# Your task:
The answer must be one number: how many lines in the data below include the string "best".

Top of Supplied data

-- ===== CLAIM (what is proved, stated in full; the proofs are below) =====
def Claim_equal_available_worker_node : Prop := ∀ (available_worker_nodes : List String) (services_associated : List (String × List String)) (service_limit : List (String × Int)), Dom_available_worker_node available_worker_nodes services_associated service_limit → Pre_available_worker_node available_worker_nodes services_associated service_limit → Spec_available_worker_node available_worker_nodes services_associated service_limit (available_worker_node available_worker_nodes services_associated service_limit)


-- ===== LEMMAS AND PROOFS =====

theorem awnThresh_nil (sa : PySem.Dict String (List String)) (sl : PySem.Dict String Int) :
    awnThresh sa sl [] = 255 := rfl

theorem awnThresh_cons (sa : PySem.Dict String (List String)) (sl : PySem.Dict String Int)
    (x : String) (p : List String) :
    awnThresh sa sl (x :: p) =
      if awnElig sa sl x then min (awnLen sa x) (awnThresh sa sl p) else awnThresh sa sl p := by
  simp only [awnThresh, List.filter_cons]
  split_ifs with h <;> simp

theorem awnThresh_le (sa : PySem.Dict String (List String)) (sl : PySem.Dict String Int)
    (p : List String) : awnThresh sa sl p ≤ 255 := by
  induction p with
  | nil => simp [awnThresh_nil]
  | cons x rest ih =>
    rw [awnThresh_cons]
    split_ifs with h
    · exact le_trans (min_le_right _ _) ih
    · exact ih

-- predicate used by the invariant: no KeyError happens while scanning `nodes` with running minimum `maxv`
def awnSafe (sa : PySem.Dict String (List String)) (sl : PySem.Dict String Int)
    (maxv : Int) (nodes : List String) : Prop :=
  ∀ p x s, nodes = p ++ x :: s → (∀ m ∈ p ++ [x], (sa.get? m).isSome) →
    (sl.get? x).isNone = true →
    ¬ (awnLen sa x < min maxv (awnThresh sa sl p))

theorem awnSafe_tail (sa : PySem.Dict String (List String)) (sl : PySem.Dict String Int)
    {maxv maxv' : Int} {x : String} {rest : List String}
    (hxsa : (sa.get? x).isSome)
    (h : awnSafe sa sl maxv (x :: rest))
    (hm : ∀ p : List String, min maxv' (awnThresh sa sl p) = min maxv (awnThresh sa sl (x :: p))) :
    awnSafe sa sl maxv' rest := by
  intro p y s hps hall hnone
  rw [hm p]
  refine h (x :: p) y s (by simp [hps]) ?_ hnone
  intro m hmm
  rcases List.mem_append.mp hmm with hmm | hmm
  · rcases List.mem_cons.mp hmm with rfl | hmm
    · exact hxsa
    · exact hall m (List.mem_append.mpr (Or.inl hmm))
  · exact hall m (List.mem_append.mpr (Or.inr hmm))

-- the min loop ignores candidates whose length is not below the current best
theorem awnBMin_cap (sa : PySem.Dict String (List String)) (q : String → Bool) :
    ∀ (l : List String) (best : String) (m : Int), awnLen sa best ≤ m →
      awnBMin sa best (l.filter (fun x => decide (awnLen sa x < m) && q x))
        = awnBMin sa best (l.filter (fun x => decide (awnLen sa x < awnLen sa best) && q x)) := by
  intro l
  induction l with
  | nil => intro best m _; rfl
  | cons x rest ih =>
    intro best m hbm
    by_cases hq : q x = true
    · by_cases hlt : awnLen sa x < awnLen sa best
      · have hm : awnLen sa x < m := lt_of_lt_of_le hlt hbm
        simp only [List.filter_cons, hq, hlt, hm, decide_true, Bool.and_true, if_pos, awnBMin]
        rw [ih x m (le_of_lt hm), ← ih x (awnLen sa best) (le_of_lt hlt)]
      · by_cases hm : awnLen sa x < m
        · simp only [List.filter_cons, hq, hlt, hm, decide_true, decide_false, Bool.and_true,
            if_pos, if_neg, awnBMin, Bool.false_eq_true, not_false_iff]
          exact ih best m hbm
        · simp only [List.filter_cons, hq, hlt, hm, decide_false, Bool.and_true,
            Bool.false_eq_true, if_neg, not_false_iff]
          exact ih best m hbm
    · have hq' : q x = false := by simpa using hq
      simp only [List.filter_cons, hq', Bool.and_false, Bool.false_eq_true, if_neg,
        not_false_iff]
      exact ih best m hbm

-- if some node is missing from services_associated and no KeyError comes first,
-- A's loop returns the first missing node regardless of state
theorem awnGoA_firstMissing (sa : PySem.Dict String (List String)) (sl : PySem.Dict String Int)
    (nodes : List String) (n : String) :
    ∀ (least : String) (maxv : Int), maxv ≤ 255 → awnSafe sa sl maxv nodes →
      awnFirstMissing sa nodes = some n →
      awnGoA sa sl least maxv nodes = n := by
  induction nodes with
  | nil => intro least maxv _ _ h; simp [awnFirstMissing] at h
  | cons x rest ih =>
    intro least maxv h255 hsafe h
    simp only [awnFirstMissing] at h
    by_cases hx : (sa.get? x).isSome
    · simp only [hx, if_pos] at h
      cases hget : sa.get? x with
      | none => simp [hget] at hx
      | some svcs =>
        have hlen : awnLen sa x = (svcs.length : Int) := by
          simp [awnLen, PySem.Dict.getD_eq_get?_getD, hget]
        simp only [awnGoA, hget]
        split_ifs with hc
        · cases hsl : sl.get? x with
          | none =>
            exact absurd (by rw [hlen]; simpa [awnThresh_nil, min_eq_left h255] using hc)
              (hsafe [] x rest rfl (by simpa using hx) (by simp [hsl]))
          | some lim =>
            simp only
            split_ifs with hlim
            · refine ih x (svcs.length : Int) (le_of_lt (lt_of_lt_of_le hc h255))
                (awnSafe_tail sa sl hx hsafe ?_) h
              intro p
              rw [awnThresh_cons]
              have he : awnElig sa sl x = true := by simp [awnElig, hsl, hlen, hlim]
              rw [he, if_pos rfl, hlen]
              omega
            · refine ih least maxv h255 (awnSafe_tail sa sl hx hsafe ?_) h
              intro p
              rw [awnThresh_cons]
              have he : awnElig sa sl x = false := by simp [awnElig, hsl, hlen, hlim]
              rw [he]; simp
        · refine ih least maxv h255 (awnSafe_tail sa sl hx hsafe ?_) h
          intro p
          rw [awnThresh_cons]
          by_cases he : awnElig sa sl x = true
          · rw [he, if_pos rfl]
            have : maxv ≤ awnLen sa x := by rw [hlen]; omega
            omega
          · simp only [he]; simp
    · simp only [hx, Bool.false_eq_true, ite_false] at h
      cases hget : sa.get? x with
      | none =>
        simp only [awnGoA, hget]
        exact Option.some.inj h
      | some svcs => simp [hget] at hx

-- on an all-present list with no KeyError, A's loop is the earliest minimum over the filtered candidates
theorem awnGoA_allPresent (sa : PySem.Dict String (List String)) (sl : PySem.Dict String Int)
    (nodes : List String) :
    ∀ (least : String) (maxv : Int), maxv ≤ 255 →
      (∀ n ∈ nodes, (sa.get? n).isSome) → awnSafe sa sl maxv nodes →
      awnGoA sa sl least maxv nodes =
        match nodes.filter (fun n => decide (awnLen sa n < maxv) &&
            decide (awnLen sa n < sl.getD n 0)) with
        | [] => least
        | c :: cs => awnBMin sa c cs := by
  induction nodes with
  | nil => intro least maxv _ _ _; rfl
  | cons x rest ih =>
    intro least maxv h255 hall hsafe
    have hx : (sa.get? x).isSome := hall x (by simp)
    cases hget : sa.get? x with
    | none => simp [hget] at hx
    | some svcs =>
      have hlen : awnLen sa x = (svcs.length : Int) := by
        simp [awnLen, PySem.Dict.getD_eq_get?_getD, hget]
      have hrest : ∀ n ∈ rest, (sa.get? n).isSome := fun n hn => hall n (by simp [hn])
      simp only [awnGoA, hget]
      split_ifs with hc
      · -- count below the running minimum: service_limit is looked up
        cases hsl : sl.get? x with
        | none =>
          exact absurd (by rw [hlen]; simpa [awnThresh_nil, min_eq_left h255] using hc)
            (hsafe [] x rest rfl (by simpa using hx) (by simp [hsl]))
        | some lim =>
          have hgl : sl.getD x 0 = lim := by
            simp [PySem.Dict.getD_eq_get?_getD, hsl]
          simp only
          split_ifs with hlim
          · -- x qualifies and becomes the new best/threshold
            rw [ih x (svcs.length : Int) (le_of_lt (lt_of_lt_of_le hc h255)) hrest
              (awnSafe_tail sa sl hx hsafe (by
                intro p
                rw [awnThresh_cons]
                have he : awnElig sa sl x = true := by simp [awnElig, hsl, hlen, hlim]
                rw [he, if_pos rfl, hlen]
                omega))]
            have hfx : (decide (awnLen sa x < maxv) && decide (awnLen sa x < sl.getD x 0)) = true := by
              simp [hlen, hgl, hc, hlim]
            simp only [List.filter_cons, hfx, if_pos]
            rw [awnBMin_cap sa (fun n => decide (awnLen sa n < sl.getD n 0)) rest x maxv
              (by rw [hlen]; exact le_of_lt hc)]
            rw [hlen]
            cases hf : rest.filter (fun n => decide (awnLen sa n < (svcs.length : Int)) &&
                decide (awnLen sa n < sl.getD n 0)) with
            | nil => rfl
            | cons c cs =>
              have hcmem : c ∈ rest.filter (fun n => decide (awnLen sa n < (svcs.length : Int)) &&
                  decide (awnLen sa n < sl.getD n 0)) := by rw [hf]; simp
              have hclt : awnLen sa c < (svcs.length : Int) := by
                have := List.of_mem_filter hcmem
                simpa using (Bool.and_elim_left this : _)
              simp only [awnBMin, hlen, if_pos hclt]
          · -- x is at or over its limit: skipped
            rw [ih least maxv h255 hrest (awnSafe_tail sa sl hx hsafe (by
              intro p
              rw [awnThresh_cons]
              have he : awnElig sa sl x = false := by simp [awnElig, hsl, hlen, hlim]
              rw [he]; simp))]
            have hfx : (decide (awnLen sa x < maxv) && decide (awnLen sa x < sl.getD x 0)) = false := by
              simp only [hlen, hgl]
              have : ¬ (svcs.length : Int) < lim := hlim
              simp [this]
            simp only [List.filter_cons, hfx, Bool.false_eq_true, if_neg, not_false_iff]
      · -- count at or above the running minimum: skipped without touching service_limit
        rw [ih least maxv h255 hrest (awnSafe_tail sa sl hx hsafe (by
          intro p
          rw [awnThresh_cons]
          by_cases he : awnElig sa sl x = true
          · rw [he, if_pos rfl]
            have : maxv ≤ awnLen sa x := by rw [hlen]; omega
            omega
          · simp only [he]; simp))]
        have hfx : (decide (awnLen sa x < maxv) && decide (awnLen sa x < sl.getD x 0)) = false := by
          have : ¬ awnLen sa x < maxv := by rw [hlen]; exact hc
          simp [this]
        simp only [List.filter_cons, hfx, Bool.false_eq_true, if_neg, not_false_iff]

theorem awnFirstMissing_none (sa : PySem.Dict String (List String)) (nodes : List String)
    (h : awnFirstMissing sa nodes = none) : ∀ n ∈ nodes, (sa.get? n).isSome := by
  induction nodes with
  | nil => intro n hn; simp at hn
  | cons x rest ih =>
    intro n hn
    simp only [awnFirstMissing] at h
    by_cases hx : (sa.get? x).isSome
    · simp only [hx, if_pos] at h
      rcases List.mem_cons.mp hn with rfl | hn'
      · exact hx
      · exact ih h n hn'
    · simp [hx] at h

-- Pre_ gives the split-form safety invariant at the initial state
theorem pre_safe (nodes : List String) (saL : List (String × List String))
    (slL : List (String × Int))
    (hpre : Pre_available_worker_node nodes saL slL) :
    awnSafe (PySem.Dict.mk saL) (PySem.Dict.mk slL) 255 nodes := by
  intro p x s hps hall hnone
  have hi : p.length < nodes.length := by
    subst hps; simp
  have htake : nodes.take p.length = p := by
    subst hps; exact List.take_left
  have hget : nodes.getD p.length "" = x := by
    subst hps
    simp [List.getD]
  have htake1 : nodes.take (p.length + 1) = p ++ [x] := by
    subst hps
    rw [List.take_append]
    simp
  have hall' : ((nodes.take (p.length + 1)).all
      (fun n => ((PySem.Dict.mk saL).get? n).isSome)) = true := by
    rw [htake1, List.all_eq_true]
    intro m hm
    exact hall m hm
  have := hpre p.length hi hall' (by rw [hget]; exact hnone)
  rw [htake, hget] at this
  have hle := awnThresh_le (PySem.Dict.mk saL) (PySem.Dict.mk slL) p
  omega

Bottom of Supplied data

# Result of the task:
12